_HOW TO COMPLETE THIS TASK_:
Which lines of the data contain the string "pvDomChar"? Copy every one of them.

_MATERIAL TO PROCESS_:
-- pv_equiv track=rewrite | github.com/robertcprice/nQPU | sdk/python/nqpu/chem/fermion.py | _bk_parity_set
-- ===== SOURCE A (Python) =====
-- def _bk_parity_set(j: int) -> set[int]:
--     """Compute the BK parity set P(j) -- qubits that store parity info for occupations < j."""
--     if j == 0:
--         return set()
--     result = set()
--     idx = j - 1
--     while idx >= 0:
--         result.add(idx)
--         # Move to child in Fenwick tree
--         if idx == 0:
--             break
--         idx = (idx & (idx + 1)) - 1
--         if idx < 0:
--             break
--     return result
-- ===== SOURCE B (Python) =====
-- def _bk_parity_set(j: int) -> set[int]:
--     """Compute the BK parity set P(j) -- qubits that store parity info for occupations < j."""
--     if j <= 0:
--         return set()
--     result = set()
--     for k in range(j.bit_length()):
--         if (j >> k) & 1:
--             result.add(((j >> k) << k) - 1)
--     return result
-- ===== Notes on version B (the rewrite author's own statement) =====
-- stated objective: alternative
-- what changed: B derives each parity-set element directly from j's binary representation -- for every set bit k it adds ((j >> k) << k) - 1 in one pass over the bit positions -- instead of A's Fenwick-tree chain walk that repeatedly clears trailing bits of a running index.
import Mathlib
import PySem

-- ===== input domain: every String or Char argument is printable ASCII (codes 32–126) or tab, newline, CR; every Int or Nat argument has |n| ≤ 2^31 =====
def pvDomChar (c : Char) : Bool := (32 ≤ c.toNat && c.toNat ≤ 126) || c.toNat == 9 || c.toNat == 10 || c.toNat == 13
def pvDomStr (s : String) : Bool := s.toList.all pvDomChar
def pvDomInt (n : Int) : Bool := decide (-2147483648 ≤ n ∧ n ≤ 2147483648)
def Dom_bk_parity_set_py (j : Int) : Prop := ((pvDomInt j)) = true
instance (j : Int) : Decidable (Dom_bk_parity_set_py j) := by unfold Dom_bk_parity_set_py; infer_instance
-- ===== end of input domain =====

-- B builds the set directly from the binary structure of j (one masked-prefix value per set bit,
-- low bit first) instead of A's Fenwick clear-trailing-bits chain walk; objective: alternative, same cost.

-- ===== PORT A =====
-- termination helper for A's while-loop: the next index is strictly smaller
theorem pvGoA_dec (idx : Int) (h : 0 ≤ idx) (_h1 : ¬ idx = 0)
    (h2 : ¬ Int.land idx (idx + 1) - 1 < 0) :
    (Int.land idx (idx + 1) - 1).toNat < idx.toNat := by
  have hm : idx = ((idx.toNat : Nat) : Int) := (Int.toNat_of_nonneg h).symm
  have hland : Int.land ((idx.toNat : Nat) : Int) (((idx.toNat + 1 : Nat) : Nat) : Int)
      = ((idx.toNat &&& (idx.toNat + 1) : Nat) : Int) := rfl
  have hle : idx.toNat &&& (idx.toNat + 1) ≤ idx.toNat := Nat.and_le_left
  rw [hm] at h2 ⊢
  have hc : ((idx.toNat : Nat) : Int) + 1 = (((idx.toNat + 1 : Nat) : Nat) : Int) := by push_cast; ring
  rw [hc, hland] at h2 ⊢
  omega

-- the while-loop of A: add idx, stop at idx == 0, step idx := (idx & (idx + 1)) - 1, stop if negative
def pvGoA (idx : Int) (acc : PySem.Set Int) : PySem.Set Int :=
  if h : 0 ≤ idx then
    let acc1 := PySem.Set.add acc idx
    if _h1 : idx = 0 then acc1
    else
      if h2 : Int.land idx (idx + 1) - 1 < 0 then acc1
      else pvGoA (Int.land idx (idx + 1) - 1) acc1
  else acc
termination_by idx.toNat
decreasing_by exact pvGoA_dec idx h _h1 h2

def bk_parity_set_py (j : Int) : List Int :=
  if j = 0 then [] else pvGoA (j - 1) PySem.Set.empty

-- ===== PORT B =====
-- for k in range(j.bit_length()): if (j >> k) & 1: result.add(((j >> k) << k) - 1)
-- (in this branch j > 0, so bit-ops run on j.toNat; Nat.size n = n.bit_length() for n ≥ 0)
def bk_parity_set_py_alt (j : Int) : List Int :=
  if j ≤ 0 then [] else
    (List.range (Nat.size j.toNat)).foldl
      (fun acc k =>
        if (j.toNat >>> k) &&& 1 = 1 then
          PySem.Set.add acc ((((j.toNat >>> k) <<< k : Nat) : Int) - 1)
        else acc)
      PySem.Set.empty

-- ===== PRECONDITION & SPEC =====
def Spec_bk_parity_set_py (j : Int) (out : List Int) : Prop := out = bk_parity_set_py_alt j
instance (j : Int) (out : List Int) : Decidable (Spec_bk_parity_set_py j out) := by unfold Spec_bk_parity_set_py; infer_instance

-- ===== CLAIM (what is proved, stated in full; the proofs are below) =====
def Claim_equal_bk_parity_set_py : Prop := ∀ (j : Int), Dom_bk_parity_set_py j → Spec_bk_parity_set_py j (bk_parity_set_py j)

-- ===== LEMMAS AND PROOFS =====
def pvBits (n b : Nat) : List Int :=
  (List.range b).filterMap (fun k =>
    if (n >>> k) &&& 1 = 1 then some ((((n >>> k) <<< k : Nat) : Int) - 1) else none)

theorem pvBits_arith (n b : Nat) : pvBits n b =
    (List.range b).filterMap (fun k =>
      if (n / 2 ^ k) % 2 = 1 then some (((n / 2 ^ k * 2 ^ k : Nat) : Int) - 1) else none) := by
  simp [pvBits, Nat.shiftRight_eq_div_pow, Nat.shiftLeft_eq, Nat.and_one_is_mod]

theorem pvBits_tail (m b : Nat) (c : Nat) (hc : c ≤ 1) :
    (List.range b).filterMap ((fun k =>
      if ((2 * m + c) / 2 ^ k) % 2 = 1 then some ((((2 * m + c) / 2 ^ k * 2 ^ k : Nat) : Int) - 1) else none) ∘ Nat.succ)
    = (pvBits m b).map (fun v => 2 * v + 1) := by
  rw [pvBits_arith, List.map_filterMap]
  apply List.filterMap_congr
  intro k _
  have hd : (2 * m + c) / 2 ^ (k + 1) = m / 2 ^ k := by
    rw [pow_succ', ← Nat.div_div_eq_div_mul]
    congr 1
    omega
  simp only [Function.comp_apply, Nat.succ_eq_add_one, hd]
  by_cases hb : (m / 2 ^ k) % 2 = 1
  · rw [if_pos hb, if_pos hb, Option.map_some]
    congr 1
    have h2 : m / 2 ^ k * 2 ^ (k + 1) = 2 * (m / 2 ^ k * 2 ^ k) := by ring
    rw [h2]
    push_cast
    ring
  · rw [if_neg hb, if_neg hb, Option.map_none]

theorem pvBits_even (m b : Nat) :
    pvBits (2 * m) (b + 1) = (pvBits m b).map (fun v => 2 * v + 1) := by
  rw [pvBits_arith, List.range_succ_eq_map, List.filterMap_cons, List.filterMap_map]
  have h0 : ¬ ((2 * m + 0) / 2 ^ 0) % 2 = 1 := by simp [Nat.mul_mod_right]
  rw [show (2*m) = 2*m+0 from rfl]
  rw [if_neg h0]
  exact pvBits_tail m b 0 (by omega)

theorem pvBits_odd (m b : Nat) :
    pvBits (2 * m + 1) (b + 1) = ((2 * m : Nat) : Int) :: (pvBits m b).map (fun v => 2 * v + 1) := by
  rw [pvBits_arith, List.range_succ_eq_map, List.filterMap_cons, List.filterMap_map]
  have h0 : ((2 * m + 1) / 2 ^ 0) % 2 = 1 := by simp
  rw [if_pos h0]
  show (((((2 * m + 1) / 2 ^ 0 * 2 ^ 0 : Nat) : Int) - 1) :: _) = _
  congr 1
  · have h1 : (2 * m + 1) / 2 ^ 0 * 2 ^ 0 = 2 * m + 1 := by simp
    rw [h1]
    push_cast
    ring
  · exact pvBits_tail m b 1 (by omega)

def pvAddAll (acc : PySem.Set Int) (l : List Int) : PySem.Set Int := l.foldl PySem.Set.add acc

theorem pvAddAll_append (acc : PySem.Set Int) (l1 l2 : List Int) :
    pvAddAll acc (l1 ++ l2) = pvAddAll (pvAddAll acc l1) l2 := List.foldl_append

def pvSpine (n : Nat) : List Int :=
  if h : n = 0 then [] else ((n : Int) - 1) :: pvSpine (n &&& (n - 1))
termination_by n
decreasing_by
  have : n &&& (n - 1) ≤ n - 1 := Nat.and_le_right
  omega

theorem pvAnd_odd (m : Nat) : (2 * m + 1) &&& (2 * m) = 2 * m := by
  apply Nat.eq_of_testBit_eq
  intro i
  rw [Nat.testBit_and]
  cases i with
  | zero => simp [Nat.testBit_zero]
  | succ i =>
      have h1 : (2 * m + 1) / 2 = m := by omega
      have h2 : (2 * m) / 2 = m := by omega
      simp [Nat.testBit_succ, h1, h2]

theorem pvAnd_even (m : Nat) : (2 * m) &&& (2 * m - 1) = 2 * (m &&& (m - 1)) := by
  apply Nat.eq_of_testBit_eq
  intro i
  rw [Nat.testBit_and]
  cases i with
  | zero => simp [Nat.testBit_zero]
  | succ i =>
      rw [Nat.testBit_succ, Nat.testBit_succ, Nat.testBit_succ, ← Nat.testBit_and]
      have h1 : (2 * m) / 2 = m := by omega
      have h2 : (2 * m - 1) / 2 = m - 1 := by omega
      have h3 : (2 * (m &&& (m - 1))) / 2 = m &&& (m - 1) := by omega
      rw [h1, h2, h3]

theorem pvSpine_two_mul (m : Nat) : pvSpine (2 * m) = (pvSpine m).map (fun v => 2 * v + 1) := by
  induction m using Nat.strong_induction_on with
  | _ m ih =>
    by_cases hm : m = 0
    · subst hm; simp [pvSpine]
    · conv_lhs => rw [pvSpine]
      conv_rhs => rw [pvSpine]
      rw [dif_neg (by omega : ¬ 2 * m = 0), dif_neg hm, List.map_cons]
      congr 1
      · push_cast; ring
      · rw [pvAnd_even m]
        exact ih (m &&& (m - 1)) (by have : m &&& (m - 1) ≤ m - 1 := Nat.and_le_right; omega)

theorem pvSpine_odd (m : Nat) :
    pvSpine (2 * m + 1) = ((2 * m : Nat) : Int) :: (pvSpine m).map (fun v => 2 * v + 1) := by
  rw [pvSpine]
  simp only [dif_neg (by omega : ¬ 2 * m + 1 = 0)]
  have h1 : 2 * m + 1 - 1 = 2 * m := by omega
  rw [h1, pvAnd_odd m, pvSpine_two_mul m]
  congr 1
  push_cast
  ring

theorem pvSize_odd (m : Nat) : Nat.size (2 * m + 1) = Nat.size m + 1 := by
  by_cases hm : m = 0
  · subst hm; decide
  · apply le_antisymm
    · rw [Nat.size_le]
      calc 2 * m + 1 < 2 * 2 ^ m.size := by have := Nat.lt_size_self m; omega
        _ = 2 ^ (m.size + 1) := by ring
    · have h2 : 2 ^ (m.size - 1) ≤ m := Nat.lt_size.mp (by
        have : 0 < m.size := Nat.size_pos.mpr (by omega); omega)
      have : m.size < (2*m+1).size := Nat.lt_size.mpr (by
        have h4 : 2 ^ m.size = 2 * 2 ^ (m.size - 1) := by
          rw [← pow_succ']
          congr 1
          have : 0 < m.size := Nat.size_pos.mpr (by omega)
          omega
        omega)
      omega

theorem pvSize_even (m : Nat) (hm : m ≠ 0) : Nat.size (2 * m) = Nat.size m + 1 := by
  have h : 2 * m = m <<< 1 := by simp [Nat.shiftLeft_eq]; ring
  rw [h, Nat.size_shiftLeft hm]

theorem pvBits_eq_spine (n : Nat) : pvBits n (Nat.size n) = pvSpine n := by
  induction n using Nat.strong_induction_on with
  | _ n ih =>
    by_cases hn : n = 0
    · subst hn
      rw [Nat.size_zero]
      simp [pvBits, pvSpine]
    · obtain ⟨m, hm⟩ : ∃ m, n = 2 * m ∨ n = 2 * m + 1 := ⟨n / 2, by omega⟩
      rcases hm with hm | hm
      · have hm0 : m ≠ 0 := by omega
        rw [hm, pvSize_even m hm0, pvBits_even, ih m (by omega), pvSpine_two_mul]
      · rw [hm, pvSize_odd, pvBits_odd, ih m (by omega), pvSpine_odd]

theorem pvFoldB (n : Nat) (b : Nat) (acc : PySem.Set Int) :
    (List.range b).foldl
      (fun acc k =>
        if (n >>> k) &&& 1 = 1 then
          PySem.Set.add acc ((((n >>> k) <<< k : Nat) : Int) - 1)
        else acc) acc
    = pvAddAll acc (pvBits n b) := by
  induction b generalizing acc with
  | zero => rfl
  | succ b ih =>
      rw [List.range_succ, List.foldl_append, ih]
      show (if (n >>> b) &&& 1 = 1 then
          PySem.Set.add (pvAddAll acc (pvBits n b)) ((((n >>> b) <<< b : Nat) : Int) - 1)
        else pvAddAll acc (pvBits n b)) = _
      unfold pvBits
      rw [List.range_succ, List.filterMap_append]
      rw [pvAddAll_append]
      by_cases hc : (n >>> b) &&& 1 = 1
      · rw [if_pos hc]
        simp only [List.filterMap_cons, List.filterMap_nil, if_pos hc]
        rfl
      · rw [if_neg hc]
        simp only [List.filterMap_cons, List.filterMap_nil, if_neg hc]
        rfl

theorem pvGoA_spine (n : Nat) (hn : 0 < n) (acc : PySem.Set Int) :
    pvGoA ((n : Int) - 1) acc = pvAddAll acc (pvSpine n) := by
  induction n using Nat.strong_induction_on generalizing acc with
  | _ n ih =>
    rw [pvGoA]
    rw [dif_pos (by omega : (0:Int) ≤ (n : Int) - 1)]
    by_cases h1 : n = 1
    · subst h1
      norm_num
      rw [pvSpine]
      norm_num
      rw [pvSpine]
      simp [pvAddAll]
    · rw [dif_neg (by omega : ¬ ((n : Int) - 1 = 0))]
      have e2 : (n : Int) - 1 + 1 = (n : Int) := by ring
      have e1 : (n : Int) - 1 = ((n - 1 : Nat) : Int) := by push_cast [Nat.cast_sub (by omega : 1 ≤ n)]; ring
      have hland : Int.land (((n - 1 : Nat) : Nat) : Int) ((n : Int))
          = (((n - 1) &&& n : Nat) : Int) := rfl
      have hcomm : (n - 1) &&& n = n &&& (n - 1) := Nat.and_comm _ _
      rw [e2, e1, hland, hcomm]
      set n' := n &&& (n - 1) with hn'
      have hle : n' ≤ n - 1 := Nat.and_le_right
      conv_rhs => rw [pvSpine]
      rw [dif_neg (by omega : ¬ n = 0)]
      rw [← hn']
      by_cases h0 : n' = 0
      · rw [dif_pos (by rw [h0]; norm_num : ((n' : Nat) : Int) - 1 < 0)]
        rw [h0, pvSpine]
        simp [pvAddAll, e1]
      · rw [dif_neg (by omega : ¬ (((n' : Nat) : Int) - 1 < 0))]
        rw [ih n' (by omega) (by omega), e1]
        rfl

-- ===== VERDICT (by name: the statement is the Claim_ definition above) =====
theorem bk_parity_set_py_spec : Claim_equal_bk_parity_set_py := by
  intro j _
  unfold Spec_bk_parity_set_py bk_parity_set_py bk_parity_set_py_alt
  rcases lt_trichotomy j 0 with hj | hj | hj
  · rw [if_neg (by omega), if_pos (by omega)]
    rw [pvGoA]
    rw [dif_neg (by omega : ¬ (0:Int) ≤ j - 1)]
    rfl
  · subst hj; simp
  · rw [if_neg (by omega), if_neg (by omega)]
    obtain ⟨n, hn⟩ : ∃ n : Nat, j = (n : Int) := ⟨j.toNat, (Int.toNat_of_nonneg (le_of_lt hj)).symm⟩
    subst hn
    have hn0 : 0 < n := by exact_mod_cast hj
    have htn : ((n : Int)).toNat = n := Int.toNat_natCast n
    rw [htn, pvFoldB n (Nat.size n) PySem.Set.empty, pvBits_eq_spine n,
      pvGoA_spine n hn0 PySem.Set.empty]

_RESULT OF THE EXERCISE_:
def pvDomChar (c : Char) : Bool := (32 ≤ c.toNat && c.toNat ≤ 126) || c.toNat == 9 || c.toNat == 10 || c.toNat == 13
def pvDomStr (s : String) : Bool := s.toList.all pvDomChar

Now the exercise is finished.